O embaixador holandês na Bósnia e Herzegovina, Henk van den Dool, disse que a educação era fundamental para evitar a repetição de atrocidades semelhantes.

“Um dos objectivos comuns que partilhamos com o Centro Memorial de Srebrenica, com as mães e com os sobreviventes é traduzir este aviso duradouro em acções significativas. Uma das formas mais significativas e eficazes de o fazer é através da educação”, disse ele.

Busca pela justiça

Todos os anos, no dia 11 de julho, vítimas recém-identificadas são enterradas no Centro Memorial Srebrenica-Potocari, enquanto os investigadores continuam a procurar os restos mortais de pessoas enterradas em valas comuns nas áreas circundantes.

Mais de mil vítimas continuam desaparecidas na sequência do genocídio, que é amplamente reconhecido como a pior atrocidade cometida na Europa desde o Holocausto durante a Segunda Guerra Mundial.

O primeiro-ministro paquistanês, Shehbaz Sharif, chamou o massacre de “um crime contra a humanidade”, enquanto o prefeito de Londres, Sadiq Khan, postou no X que estava “profundamente comovido” durante sua viagem a Srebrenica na semana passada.

“Hoje, ao pararmos para lembrar as vítimas e as famílias que as choram, devemos também comprometer-nos a combater a violência e a desumanização onde quer que as encontremos e a impedir que o ódio se instale”, disse Khan.

Mais de 100.000 pessoas foram mortas durante a Guerra da Bósnia entre 1992 e 1995. O conflito seguiu-se à dissolução da Jugoslávia, desencadeando uma série de conflitos étnicos e guerras de independência entre os estados dos Balcãs que anteriormente formavam um único país.

Nos últimos dias, os activistas fizeram comparações entre o genocídio de Srebrenica e a guerra genocida de Israel em Gaza.
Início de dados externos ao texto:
-- pv_equiv track=rewrite | github.com/harperchen/StateRepro | crawler/crashes/poc_resolver.py | locate_crashed_sequence
-- ===== SOURCE A (Python) =====
-- from typing import List
--
-- def locate_crashed_sequence(sequence: str, crash_calls: List[str]) -> bool:
--     sequence_syscalls = sequence.split('-')
--     for syscall in crash_calls:
--         if syscall in sequence_syscalls:
--             return True
--         if '$' in syscall:
--             primitive = syscall[:syscall.find('$')]
--             if primitive in sequence_syscalls:
--                 return True
--
--     return False
-- ===== SOURCE B (Python) =====
-- from typing import List
--
-- def locate_crashed_sequence(sequence: str, crash_calls: List[str]) -> bool:
--     direct = set(crash_calls)
--     prims = {c[:c.find('$')] for c in crash_calls if '$' in c}
--     for token in sequence.split('-'):
--         if token in direct or token in prims:
--             return True
--     return False
-- ===== Notes on version B (the rewrite author's own statement) =====
-- stated objective: alternative
-- what changed: Inverts the traversal direction: instead of scanning each crash call (and its '$'-stripped primitive) against the token list, B indexes the crash calls once into two sets (calls and their primitives) and then makes one early-exit pass over the sequence tokens probing that index, eliminating the per-call inner scan.
import Mathlib
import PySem

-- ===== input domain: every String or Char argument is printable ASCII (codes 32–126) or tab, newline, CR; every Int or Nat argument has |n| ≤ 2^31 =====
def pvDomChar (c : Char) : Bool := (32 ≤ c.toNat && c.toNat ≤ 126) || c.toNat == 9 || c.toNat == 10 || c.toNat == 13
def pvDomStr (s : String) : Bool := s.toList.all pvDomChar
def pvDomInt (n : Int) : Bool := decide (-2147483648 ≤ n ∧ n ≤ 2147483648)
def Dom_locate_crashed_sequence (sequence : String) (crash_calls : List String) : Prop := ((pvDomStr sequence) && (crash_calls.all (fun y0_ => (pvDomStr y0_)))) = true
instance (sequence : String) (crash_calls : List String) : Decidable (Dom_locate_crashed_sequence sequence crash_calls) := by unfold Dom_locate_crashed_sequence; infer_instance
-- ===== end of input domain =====

-- B inverts the traversal: it indexes crash calls (and their '$'-stripped primitives) into two sets once, then makes one early-exit pass over the sequence tokens; objective: alternative.


-- ===== PORT A =====
-- the loop over crash_calls, early-returning true on the first match
def pvLoopA (sequence_syscalls : List String) : List String → Bool
  | [] => false
  | syscall :: rest =>
    if sequence_syscalls.contains syscall then true
    else if PySem.Str.isIn "$" syscall then
      -- primitive = syscall[:syscall.find('$')]
      if sequence_syscalls.contains
          (PySem.Str.slice syscall none (some (PySem.Str.find syscall "$"))) then true
      else pvLoopA sequence_syscalls rest
    else pvLoopA sequence_syscalls rest

def locate_crashed_sequence (sequence : String) (crash_calls : List String) : Bool :=
  -- sequence.split('-'): split? is some for the nonempty separator "-"
  pvLoopA ((PySem.Str.split? sequence "-").getD []) crash_calls

-- ===== PORT B =====
-- the loop over the sequence tokens, early-returning true on the first token found in either set
def pvLoopB (direct prims : PySem.Set String) : List String → Bool
  | [] => false
  | t :: rest =>
    if PySem.Set.contains direct t || PySem.Set.contains prims t then true
    else pvLoopB direct prims rest

def locate_crashed_sequence_alt (sequence : String) (crash_calls : List String) : Bool :=
  let direct : PySem.Set String := PySem.Set.ofList crash_calls
  let prims : PySem.Set String := PySem.Set.ofList
    ((crash_calls.filter (fun c => PySem.Str.isIn "$" c)).map
      (fun c => PySem.Str.slice c none (some (PySem.Str.find c "$"))))
  pvLoopB direct prims ((PySem.Str.split? sequence "-").getD [])

-- ===== PRECONDITION & SPEC =====
def Spec_locate_crashed_sequence (sequence : String) (crash_calls : List String) (out : Bool) : Prop := out = locate_crashed_sequence_alt sequence crash_calls
instance (sequence : String) (crash_calls : List String) (out : Bool) : Decidable (Spec_locate_crashed_sequence sequence crash_calls out) := by unfold Spec_locate_crashed_sequence; infer_instance

-- ===== CLAIM =====
def Claim_equal_locate_crashed_sequence : Prop := ∀ (sequence : String) (crash_calls : List String), Dom_locate_crashed_sequence sequence crash_calls → Spec_locate_crashed_sequence sequence crash_calls (locate_crashed_sequence sequence crash_calls)

-- ===== LEMMAS AND PROOFS =====

-- abbreviation used only in the proofs: the '$'-stripped primitive of a call
def pvPrim (c : String) : String := PySem.Str.slice c none (some (PySem.Str.find c "$"))

theorem pvLoopA_iff (seq : List String) (cs : List String) :
    pvLoopA seq cs = true ↔
      ∃ c ∈ cs, c ∈ seq ∨ (PySem.Str.isIn "$" c = true ∧ pvPrim c ∈ seq) := by
  induction cs with
  | nil => simp [pvLoopA]
  | cons c rest ih =>
    simp only [pvLoopA, pvPrim]
    split_ifs with h1 h2 h3 <;> simp_all [pvPrim]

theorem pvLoopB_iff (direct prims : PySem.Set String) (ts : List String) :
    pvLoopB direct prims ts = true ↔
      ∃ t ∈ ts, t ∈ direct ∨ t ∈ prims := by
  induction ts with
  | nil => simp [pvLoopB]
  | cons t rest ih =>
    simp only [pvLoopB]
    split_ifs with h <;>
      simp_all [PySem.Set.contains]

theorem ports_agree (sequence : String) (crash_calls : List String) :
    locate_crashed_sequence sequence crash_calls
      = locate_crashed_sequence_alt sequence crash_calls := by
  unfold locate_crashed_sequence locate_crashed_sequence_alt
  rw [Bool.eq_iff_iff, pvLoopA_iff, pvLoopB_iff]
  constructor
  · rintro ⟨c, hc, h | ⟨hd, hp⟩⟩
    · exact ⟨c, h, Or.inl (by simpa [PySem.Set.mem_ofList] using hc)⟩
    · refine ⟨pvPrim c, hp, Or.inr ?_⟩
      simp only [PySem.Set.mem_ofList, List.mem_map, List.mem_filter]
      exact ⟨c, ⟨hc, hd⟩, rfl⟩
  · rintro ⟨t, ht, h | h⟩
    · exact ⟨t, by simpa [PySem.Set.mem_ofList] using h, Or.inl ht⟩
    · simp only [PySem.Set.mem_ofList, List.mem_map, List.mem_filter] at h
      obtain ⟨c, ⟨hc, hd⟩, he⟩ := h
      exact ⟨c, hc, Or.inr ⟨hd, by rw [← pvPrim] at he; rw [he]; exact ht⟩⟩

-- ===== VERDICT =====
theorem locate_crashed_sequence_spec : Claim_equal_locate_crashed_sequence := by
  intro sequence crash_calls _
  unfold Spec_locate_crashed_sequence
  exact ports_agree sequence crash_calls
Kenneth Roth, antigo director executivo da Human Rights Watch, lamentou que altos funcionários israelitas ainda não tenham sido legalmente responsabilizados pelos seus crimes.

“As Nações Unidas lembraram-se esta semana do genocídio na Bósnia – os mais de 8.000 homens e rapazes muçulmanos mortos em Srebrenica em Julho de 1995. Os líderes do genocídio foram condenados. Os processos pelo genocídio de Israel em Gaza continuam em liberdade”, disse Roth no X.